++++ Provided records
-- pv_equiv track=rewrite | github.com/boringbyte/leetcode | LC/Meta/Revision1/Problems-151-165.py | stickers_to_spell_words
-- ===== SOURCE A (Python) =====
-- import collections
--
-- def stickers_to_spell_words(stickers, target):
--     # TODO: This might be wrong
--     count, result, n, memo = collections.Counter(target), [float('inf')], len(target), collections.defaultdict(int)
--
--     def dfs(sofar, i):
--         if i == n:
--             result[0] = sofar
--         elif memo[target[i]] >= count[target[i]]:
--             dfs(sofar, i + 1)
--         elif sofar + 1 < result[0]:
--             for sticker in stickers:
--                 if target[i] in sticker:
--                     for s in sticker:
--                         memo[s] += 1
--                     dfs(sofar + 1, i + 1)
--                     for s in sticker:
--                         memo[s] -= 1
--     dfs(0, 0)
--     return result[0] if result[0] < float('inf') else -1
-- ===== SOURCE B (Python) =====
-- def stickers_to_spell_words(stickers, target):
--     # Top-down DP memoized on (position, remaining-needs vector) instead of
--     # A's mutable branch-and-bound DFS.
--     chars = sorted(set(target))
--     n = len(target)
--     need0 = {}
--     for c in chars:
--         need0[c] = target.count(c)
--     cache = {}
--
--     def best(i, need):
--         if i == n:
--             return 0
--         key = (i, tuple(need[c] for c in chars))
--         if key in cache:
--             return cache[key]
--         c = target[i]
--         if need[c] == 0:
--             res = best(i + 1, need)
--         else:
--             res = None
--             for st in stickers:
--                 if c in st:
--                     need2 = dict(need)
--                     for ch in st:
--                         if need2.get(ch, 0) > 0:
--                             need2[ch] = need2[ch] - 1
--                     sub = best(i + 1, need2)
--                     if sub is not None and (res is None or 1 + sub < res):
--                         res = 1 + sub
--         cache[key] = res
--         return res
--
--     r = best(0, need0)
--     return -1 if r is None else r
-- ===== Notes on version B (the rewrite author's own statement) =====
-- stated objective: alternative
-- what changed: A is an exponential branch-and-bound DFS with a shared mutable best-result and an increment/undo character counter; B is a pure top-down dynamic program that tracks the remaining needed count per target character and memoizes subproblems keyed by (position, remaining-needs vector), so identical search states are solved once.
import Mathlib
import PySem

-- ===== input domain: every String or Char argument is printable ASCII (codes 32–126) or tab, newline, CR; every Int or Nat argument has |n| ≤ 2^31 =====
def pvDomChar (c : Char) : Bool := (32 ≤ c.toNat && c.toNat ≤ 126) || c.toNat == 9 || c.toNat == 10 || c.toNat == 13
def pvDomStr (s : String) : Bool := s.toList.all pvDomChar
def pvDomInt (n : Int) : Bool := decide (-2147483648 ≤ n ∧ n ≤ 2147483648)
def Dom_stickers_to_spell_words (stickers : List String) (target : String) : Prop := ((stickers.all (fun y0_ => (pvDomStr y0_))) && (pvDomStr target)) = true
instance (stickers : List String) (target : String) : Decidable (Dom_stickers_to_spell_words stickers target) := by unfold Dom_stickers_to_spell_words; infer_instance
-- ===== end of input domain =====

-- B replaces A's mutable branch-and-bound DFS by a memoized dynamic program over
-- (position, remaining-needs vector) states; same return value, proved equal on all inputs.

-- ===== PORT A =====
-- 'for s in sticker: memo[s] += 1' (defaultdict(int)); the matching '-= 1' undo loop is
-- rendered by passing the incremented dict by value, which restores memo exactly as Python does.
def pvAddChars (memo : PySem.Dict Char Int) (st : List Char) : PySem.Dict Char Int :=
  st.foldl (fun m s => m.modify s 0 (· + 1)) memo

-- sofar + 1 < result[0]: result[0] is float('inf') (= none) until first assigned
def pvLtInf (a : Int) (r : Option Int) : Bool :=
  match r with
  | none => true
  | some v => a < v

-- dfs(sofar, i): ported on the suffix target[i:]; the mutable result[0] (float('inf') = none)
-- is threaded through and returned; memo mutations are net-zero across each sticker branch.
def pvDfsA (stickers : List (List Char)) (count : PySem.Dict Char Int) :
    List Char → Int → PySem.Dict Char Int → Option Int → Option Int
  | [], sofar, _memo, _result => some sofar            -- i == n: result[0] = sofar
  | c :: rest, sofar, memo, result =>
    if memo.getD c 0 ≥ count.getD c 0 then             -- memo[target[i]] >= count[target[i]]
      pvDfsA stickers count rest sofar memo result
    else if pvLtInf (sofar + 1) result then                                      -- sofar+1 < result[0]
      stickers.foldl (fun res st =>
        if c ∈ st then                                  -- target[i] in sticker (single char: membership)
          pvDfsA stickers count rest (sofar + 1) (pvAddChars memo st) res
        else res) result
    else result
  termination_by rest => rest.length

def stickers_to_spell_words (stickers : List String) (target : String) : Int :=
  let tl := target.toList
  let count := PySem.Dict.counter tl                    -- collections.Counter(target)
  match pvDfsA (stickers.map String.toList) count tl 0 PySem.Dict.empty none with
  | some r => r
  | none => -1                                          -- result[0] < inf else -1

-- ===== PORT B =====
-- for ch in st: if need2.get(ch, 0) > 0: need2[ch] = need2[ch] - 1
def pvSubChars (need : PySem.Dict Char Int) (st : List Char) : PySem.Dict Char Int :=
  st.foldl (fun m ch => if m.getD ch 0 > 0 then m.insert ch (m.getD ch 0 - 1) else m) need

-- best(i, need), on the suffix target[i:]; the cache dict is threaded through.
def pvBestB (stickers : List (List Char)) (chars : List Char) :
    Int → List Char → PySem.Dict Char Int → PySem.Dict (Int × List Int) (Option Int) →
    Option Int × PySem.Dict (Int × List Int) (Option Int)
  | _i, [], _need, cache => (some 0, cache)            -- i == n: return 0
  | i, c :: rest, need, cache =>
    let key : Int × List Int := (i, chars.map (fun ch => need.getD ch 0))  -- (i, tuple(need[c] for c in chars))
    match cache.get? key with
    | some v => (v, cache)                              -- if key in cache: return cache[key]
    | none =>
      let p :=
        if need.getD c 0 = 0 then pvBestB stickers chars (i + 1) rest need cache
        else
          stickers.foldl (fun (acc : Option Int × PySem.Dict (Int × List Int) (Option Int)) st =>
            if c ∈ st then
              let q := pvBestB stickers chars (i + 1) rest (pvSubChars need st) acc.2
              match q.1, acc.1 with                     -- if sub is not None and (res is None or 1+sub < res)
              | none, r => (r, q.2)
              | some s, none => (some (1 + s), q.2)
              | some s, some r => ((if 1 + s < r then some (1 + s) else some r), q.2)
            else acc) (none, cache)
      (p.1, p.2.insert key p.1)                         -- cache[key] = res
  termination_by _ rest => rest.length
++++++++
■ What is expected ■
Tally the lines in the entries above that hold the word "Option". Reply with nothing but that count.

■ Written solution ■
5